6 Contents Demo 46: Heteroscedasticity and Its Consequences 129 Homoscedasticity an assumption behind many statistical calculations What happens when that assumption is not met Distributions 133 Demo 47: Wait Time and the Geometric Distribution 134 The distribution of times until something happens How this is the geometric distribution Demo 48: The Exponential and Poisson Distributions 137 The continuous analog to the geometric distribution How many events happen in a given period: a Poisson distribution Demo 49: Sampling Without Replacement and the Hypergeometric Distribution 140 How distributions change when the sample is large compared to the population Demo 50: The Bizarre Cauchy Distribution 143 The Cauchy distribution The meaning of mean and standard deviation; how it s possible for a distribution to have neither Appendix A: How Did They Do That? 145 Appendix B: A Little Mathematical Statistics 151 Some Basics 151 The Distribution of the Sample Mean 154 A Random Walk: Two Proofs That the Mean Square Distance Is N 155 How to Generate Correlated Data 157 Sample Variance: Why the Denominator Is n The Geometric Distribution: Proof That the Mean Is (1/p) 160 Generating Normally Distributed Random Numbers 162 Selected Solutions William Finzer ix

Institute of Actuaries of India Subject CT3 Probability and Mathematical Statistics

Institute of Actuaries of India Subject CT3 Probability and Mathematical Statistics Institute of Actuaries of India Subject CT3 Probability and Mathematical Statistics For 2015 Examinations Aim The aim of the Probability and Mathematical Statistics subject is to provide a grounding in

More information

Teaching Statistics with Fathom

Teaching Statistics with Fathom Teaching Statistics with Fathom UCB Extension X369.6 (2 semester units in Education) COURSE DESCRIPTION This is a professional-level, moderated online course in the use of Fathom Dynamic Data software

More information

Inferential Statistics

Inferential Statistics Inferential Statistics Sampling and the normal distribution Z-scores Confidence levels and intervals Hypothesis testing Commonly used statistical methods Inferential Statistics Descriptive statistics are

More information

Summary of Probability

Summary of Probability Summary of Probability Mathematical Physics I Rules of Probability The probability of an event is called P(A), which is a positive number less than or equal to 1. The total probability for all possible

More information

Chapter 16 Multiple Choice Questions (The answers are provided after the last question.)
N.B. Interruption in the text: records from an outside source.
-- pv_equiv track=rewrite | github.com/wonchul-kim/robot_sim | robot_sim/isaaclab/utils/articulations.py | _resolve_ee_index
-- ===== SOURCE A (Python) =====
-- def _resolve_ee_index(name_list, ee_name="tool0"):
--     if ee_name in name_list:
--         return name_list.index(ee_name)
--     for i, n in enumerate(name_list):
--         last = n.split("/")[-1]
--         if last == ee_name or n.endswith("/"+ee_name):
--             return i
--     aliases = [ee_name, ee_name+"_link", "tcp", "ee_link", "end_effector", "EE", "Tool0", "TOOL0"]
--     for alias in aliases:
--         for i, n in enumerate(name_list):
--             last = n.split("/")[-1]
--             if last == alias or n.endswith("/"+alias):
--                 return i
--     raise ValueError(f"Could not find ee link by name '{ee_name}'. Sample names: {name_list[:10]} ... (total {len(name_list)})")
-- ===== SOURCE B (Python) =====
-- def _resolve_ee_index(name_list, ee_name="tool0"):
--     if ee_name in name_list:
--         return name_list.index(ee_name)
--     aliases = [ee_name, ee_name + "_link", "tcp", "ee_link", "end_effector", "EE", "Tool0", "TOOL0"]
--     # single pass over name_list: keep the lexicographically smallest (alias_rank, index)
--     best = None  # (alias_rank, index)
--     for i, n in enumerate(name_list):
--         last = n.split("/")[-1]
--         r = next((r for r, a in enumerate(aliases) if last == a or n.endswith("/" + a)), None)
--         if r is not None and (best is None or r < best[0]):
--             best = (r, i)
--     if best is None:
--         raise ValueError(f"Could not find ee link by name '{ee_name}'. Sample names: {name_list[:10]} ... (total {len(name_list)})")
--     return best[1]
-- ===== Notes on version B (the rewrite author's own statement) =====
-- stated objective: alternative
-- what changed: A rescans name_list once per alias in priority order (up to 8 ordered scans plus a separate second pass); B makes ONE pass over name_list, computes each name's first matching alias rank, and keeps the lexicographically smallest (rank, index) pair.
import Mathlib
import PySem

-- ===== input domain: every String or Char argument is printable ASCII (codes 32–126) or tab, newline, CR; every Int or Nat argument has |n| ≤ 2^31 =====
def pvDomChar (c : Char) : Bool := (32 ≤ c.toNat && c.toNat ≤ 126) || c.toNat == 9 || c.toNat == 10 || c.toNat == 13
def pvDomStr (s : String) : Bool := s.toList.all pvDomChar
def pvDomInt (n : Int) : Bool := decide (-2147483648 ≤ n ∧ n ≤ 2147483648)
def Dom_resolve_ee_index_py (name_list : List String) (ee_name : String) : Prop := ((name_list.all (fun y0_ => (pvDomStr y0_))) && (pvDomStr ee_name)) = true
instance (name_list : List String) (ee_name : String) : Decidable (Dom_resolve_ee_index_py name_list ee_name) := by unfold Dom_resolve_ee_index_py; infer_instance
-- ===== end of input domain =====

-- B replaces A's ordered alias-by-alias rescans of name_list by ONE pass over name_list that keeps
-- the lexicographically smallest (alias_rank, index) pair — objective: alternative (different traversal).
-- Python A raises ValueError when nothing matches: those inputs are excluded by Pre_.

-- ===== PORT A =====

-- the match condition both Pythons use verbatim: n.split("/")[-1] == a or n.endswith("/" + a)
def eeCond (n a : String) : Bool :=
  (PySem.List.pyGetD ((PySem.Str.split? n "/").getD []) (-1) "" == a) || PySem.Str.endswith n ("/" ++ a)

-- the alias list both Pythons build verbatim
def eeAliases (ee : String) : List String :=
  [ee, ee ++ "_link", "tcp", "ee_link", "end_effector", "EE", "Tool0", "TOOL0"]

-- A: "for i, n in enumerate(name_list): if cond: return i"
def aScan (a : String) : List String → Nat → Option Nat
  | [], _ => none
  | n :: rest, i => if eeCond n a then some i else aScan a rest (i + 1)

-- A: "for alias in aliases: for i, n in enumerate(name_list): …"
def aAliasLoop (names : List String) : List String → Option Nat
  | [] => none
  | a :: rest =>
    match aScan a names 0 with
    | some i => some i
    | none => aAliasLoop names rest

def resolve_ee_index_py (name_list : List String) (ee_name : String) : Int :=
  if name_list.contains ee_name then
    ((PySem.List.index? name_list ee_name).getD 0 : Int)
  else
    match aScan ee_name name_list 0 with
    | some i => (i : Int)
    | none =>
      match aAliasLoop name_list (eeAliases ee_name) with
      | some i => (i : Int)
      | none => -1  -- Python raises ValueError here; excluded by Pre_

-- ===== PORT B =====

-- B: first alias rank matched by n (next(… for r, a in enumerate(aliases) …))
def bRank (als : List String) (n : String) : Option Nat :=
  als.findIdx? (fun a => eeCond n a)

-- B: "for i, n in enumerate(name_list): … if r is not None and (best is None or r < best[0]): best = (r, i)"
def bLoop (als : List String) : List String → Nat → Option (Nat × Nat) → Option (Nat × Nat)
  | [], _, best => best
  | n :: rest, i, best =>
    let best' :=
      match bRank als n with
      | none => best
      | some r =>
        match best with
        | none => some (r, i)
        | some (br, bi) => if r < br then some (r, i) else some (br, bi)
    bLoop als rest (i + 1) best'

def resolve_ee_index_py_alt (name_list : List String) (ee_name : String) : Int :=
  match PySem.List.index? name_list ee_name with
  | some i => (i : Int)
  | none =>
    match bLoop (eeAliases ee_name) name_list 0 none with
    | some (_, i) => (i : Int)
    | none => -1  -- Python raises ValueError here; excluded by Pre_

-- ===== PRECONDITION & SPEC =====
-- Pre_ excludes exactly the inputs on which Python A raises ValueError: no exact match and no
-- name matching any alias by last-component or "/"-suffix.
def Pre_resolve_ee_index_py (name_list : List String) (ee_name : String) : Prop :=
  ee_name ∈ name_list ∨ ∃ a ∈ eeAliases ee_name, ∃ n ∈ name_list, eeCond n a = true
instance (name_list : List String) (ee_name : String) : Decidable (Pre_resolve_ee_index_py name_list ee_name) := by unfold Pre_resolve_ee_index_py; infer_instance

def pvWitness_resolve_ee_index_py : List String × String := (["base", "robot/tool0"], "tool0")

def Spec_resolve_ee_index_py (name_list : List String) (ee_name : String) (out : Int) : Prop := out = resolve_ee_index_py_alt name_list ee_name
instance (name_list : List String) (ee_name : String) (out : Int) : Decidable (Spec_resolve_ee_index_py name_list ee_name out) := by unfold Spec_resolve_ee_index_py; infer_instance

-- ===== CLAIM (what is proved, stated in full; the proofs are below) =====
def Claim_equal_resolve_ee_index_py : Prop := ∀ (name_list : List String) (ee_name : String), Dom_resolve_ee_index_py name_list ee_name → Pre_resolve_ee_index_py name_list ee_name → Spec_resolve_ee_index_py name_list ee_name (resolve_ee_index_py name_list ee_name)

-- ===== LEMMAS AND PROOFS =====

theorem bRank_cons_true {n a : String} (rest : List String) (h : eeCond n a = true) :
    bRank (a :: rest) n = some 0 := by
  simp [bRank, List.findIdx?_cons, h]

theorem bRank_cons_false {n a : String} (rest : List String) (h : eeCond n a = false) :
    bRank (a :: rest) n = (bRank rest n).map (· + 1) := by
  simp [bRank, List.findIdx?_cons, h]

theorem bLoop_nil_aliases (names : List String) (i : Nat) (best : Option (Nat × Nat)) :
    bLoop [] names i best = best := by
  induction names generalizing i best with
  | nil => rfl
  | cons n rest ih => simp [bLoop, bRank, ih]

-- once rank 0 is in the accumulator it never changes
theorem bLoop_keep_zero (als names : List String) (i bi : Nat) :
    bLoop als names i (some (0, bi)) = some (0, bi) := by
  induction names generalizing i with
  | nil => rfl
  | cons n rest ih =>
    simp only [bLoop]
    cases h : bRank als n <;> simp [ih]

-- when A's scan for the FIRST alias hits index j, B's single pass returns (0, j)
theorem bLoop_hit (a : String) (rest names : List String) (i j : Nat)
    (best : Option (Nat × Nat)) (hb : ∀ br bi, best = some (br, bi) → 0 < br)
    (h : aScan a names i = some j) :
    bLoop (a :: rest) names i best = some (0, j) := by
  induction names generalizing i best with
  | nil => simp [aScan] at h
  | cons n ns ih =>
    simp only [aScan] at h
    simp only [bLoop]
    by_cases hc : eeCond n a = true
    · simp [hc] at h
      subst h
      rw [bRank_cons_true rest hc]
      cases best with
      | none => exact bLoop_keep_zero _ _ _ _
      | some p =>
        obtain ⟨br, bi⟩ := p
        have : 0 < br := hb br bi rfl
        simp only [if_pos this]
        exact bLoop_keep_zero _ _ _ _
    · have hc' : eeCond n a = false := by simpa using hc
      simp [hc'] at h
      rw [bRank_cons_false rest hc']
      cases hr : bRank rest n with
      | none =>
        simp only [Option.map_none]
        exact ih _ _ hb h
      | some r =>
        simp only [Option.map_some]
        cases best with
        | none => exact ih _ _ (by intro br bi hbe; cases hbe; omega) h
        | some p =>
          obtain ⟨br, bi⟩ := p
          by_cases hlt : r + 1 < br
          · simp only [if_pos hlt]
            exact ih _ _ (by intro br' bi' hbe; cases hbe; omega) h
          · simp only [if_neg hlt]
            exact ih _ _ hb h

-- when no name matches the first alias, dropping it just shifts every rank by one
theorem bLoop_shift (a : String) (rest names : List String) (i : Nat)
    (best : Option (Nat × Nat)) (h : ∀ n ∈ names, eeCond n a = false) :
    bLoop (a :: rest) names i (best.map (fun p => (p.1 + 1, p.2)))
      = (bLoop rest names i best).map (fun p => (p.1 + 1, p.2)) := by
  induction names generalizing i best with
  | nil => rfl
  | cons n ns ih =>
    have hn : eeCond n a = false := h n (by simp)
    have hrest : ∀ m ∈ ns, eeCond m a = false := fun m hm => h m (by simp [hm])
    simp only [bLoop]
    rw [bRank_cons_false rest hn]
    cases hr : bRank rest n with
    | none =>
      simp only [Option.map_none]
      exact ih (i + 1) best hrest
    | some r =>
      simp only [Option.map_some]
      cases best with
      | none =>
        simp only [Option.map_none]
        exact ih (i + 1) (some (r, i)) hrest
      | some p =>
        obtain ⟨br, bi⟩ := p
        simp only [Option.map_some]
        by_cases hlt : r < br
        · rw [if_pos (by omega : r + 1 < br + 1), if_pos hlt]
          exact ih (i + 1) (some (r, i)) hrest
        · rw [if_neg (by omega : ¬ (r + 1 < br + 1)), if_neg hlt]
          exact ih (i + 1) (some (br, bi)) hrest

theorem aScan_none (a : String) (names : List String) (i : Nat)
    (h : aScan a names i = none) : ∀ n ∈ names, eeCond n a = false := by
  induction names generalizing i with
  | nil => intro n hn; simp at hn
  | cons n ns ih =>
    simp only [aScan] at h
    by_cases hc : eeCond n a = true
    · simp [hc] at h
    · intro m hm
      rw [List.mem_cons] at hm
      rcases hm with rfl | hm'
      · simpa using hc
      · exact ih (i + 1) (by simpa [hc] using h) m hm' 

-- core: A's alias-ordered first hit equals the index of B's lexicographic minimum
theorem core (als names : List String) :
    aAliasLoop names als = (bLoop als names 0 none).map (·.2) := by
  induction als with
  | nil => simp [aAliasLoop, bLoop_nil_aliases]
  | cons a rest ih =>
    simp only [aAliasLoop]
    cases h : aScan a names 0 with
    | some j =>
      rw [bLoop_hit a rest names 0 j none (by intro _ _ h; cases h) h]
      rfl
    | none =>
      have hshift := bLoop_shift a rest names 0 none (aScan_none a names 0 h)
      simp only [Option.map_none] at hshift
      rw [hshift, ih, Option.map_map]
      rfl

-- folding A's second pass (ee_name scan) into the head of its alias loop
theorem aChain (names : List String) (ee : String) :
    (match aScan ee names 0 with
      | some i => (i : Int)
      | none =>
        match aAliasLoop names (eeAliases ee) with
        | some i => (i : Int)
        | none => -1)
    = (match aAliasLoop names (eeAliases ee) with
        | some i => (i : Int)
        | none => -1) := by
  cases h : aScan ee names 0 with
  | some j => simp [eeAliases, aAliasLoop, h]
  | none => rfl

-- ===== VERDICT (by name: the statement is the Claim_ definition above) =====
theorem resolve_ee_index_py_spec : Claim_equal_resolve_ee_index_py := by
  intro names ee _ _
  unfold Spec_resolve_ee_index_py resolve_ee_index_py resolve_ee_index_py_alt
  cases hidx : PySem.List.index? names ee with
  | some k =>
    have hmem : ee ∈ names := by
      by_contra hm
      rw [(PySem.List.index?_eq_none_iff names ee).mpr hm] at hidx
      cases hidx
    simp
    exact fun hx => absurd hmem hx
  | none =>
    have hnm : ee ∉ names := (PySem.List.index?_eq_none_iff names ee).mp hidx
    have hcont : names.contains ee = false := by simpa using hnm
    simp only [hcont, Bool.false_eq_true, ite_false]
    rw [aChain, core]
    cases bLoop (eeAliases ee) names 0 none with
    | none => rfl
    | some p => rfl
Chapter 16 Multiple Choice Questions (The answers are provided after the last question.) Chapter 16 Multiple Choice Questions (The answers are provided after the last question.) 1. Which of the following symbols represents a population parameter? a. SD b. σ c. r d. 0 2. If you drew all possible

More information

Simple Linear Regression Inference

Simple Linear Regression Inference Simple Linear Regression Inference 1 Inference requirements The Normality assumption of the stochastic term e is needed for inference even if it is not a OLS requirement. Therefore we have: Interpretation

More information

Business Statistics. Successful completion of Introductory and/or Intermediate Algebra courses is recommended before taking Business Statistics.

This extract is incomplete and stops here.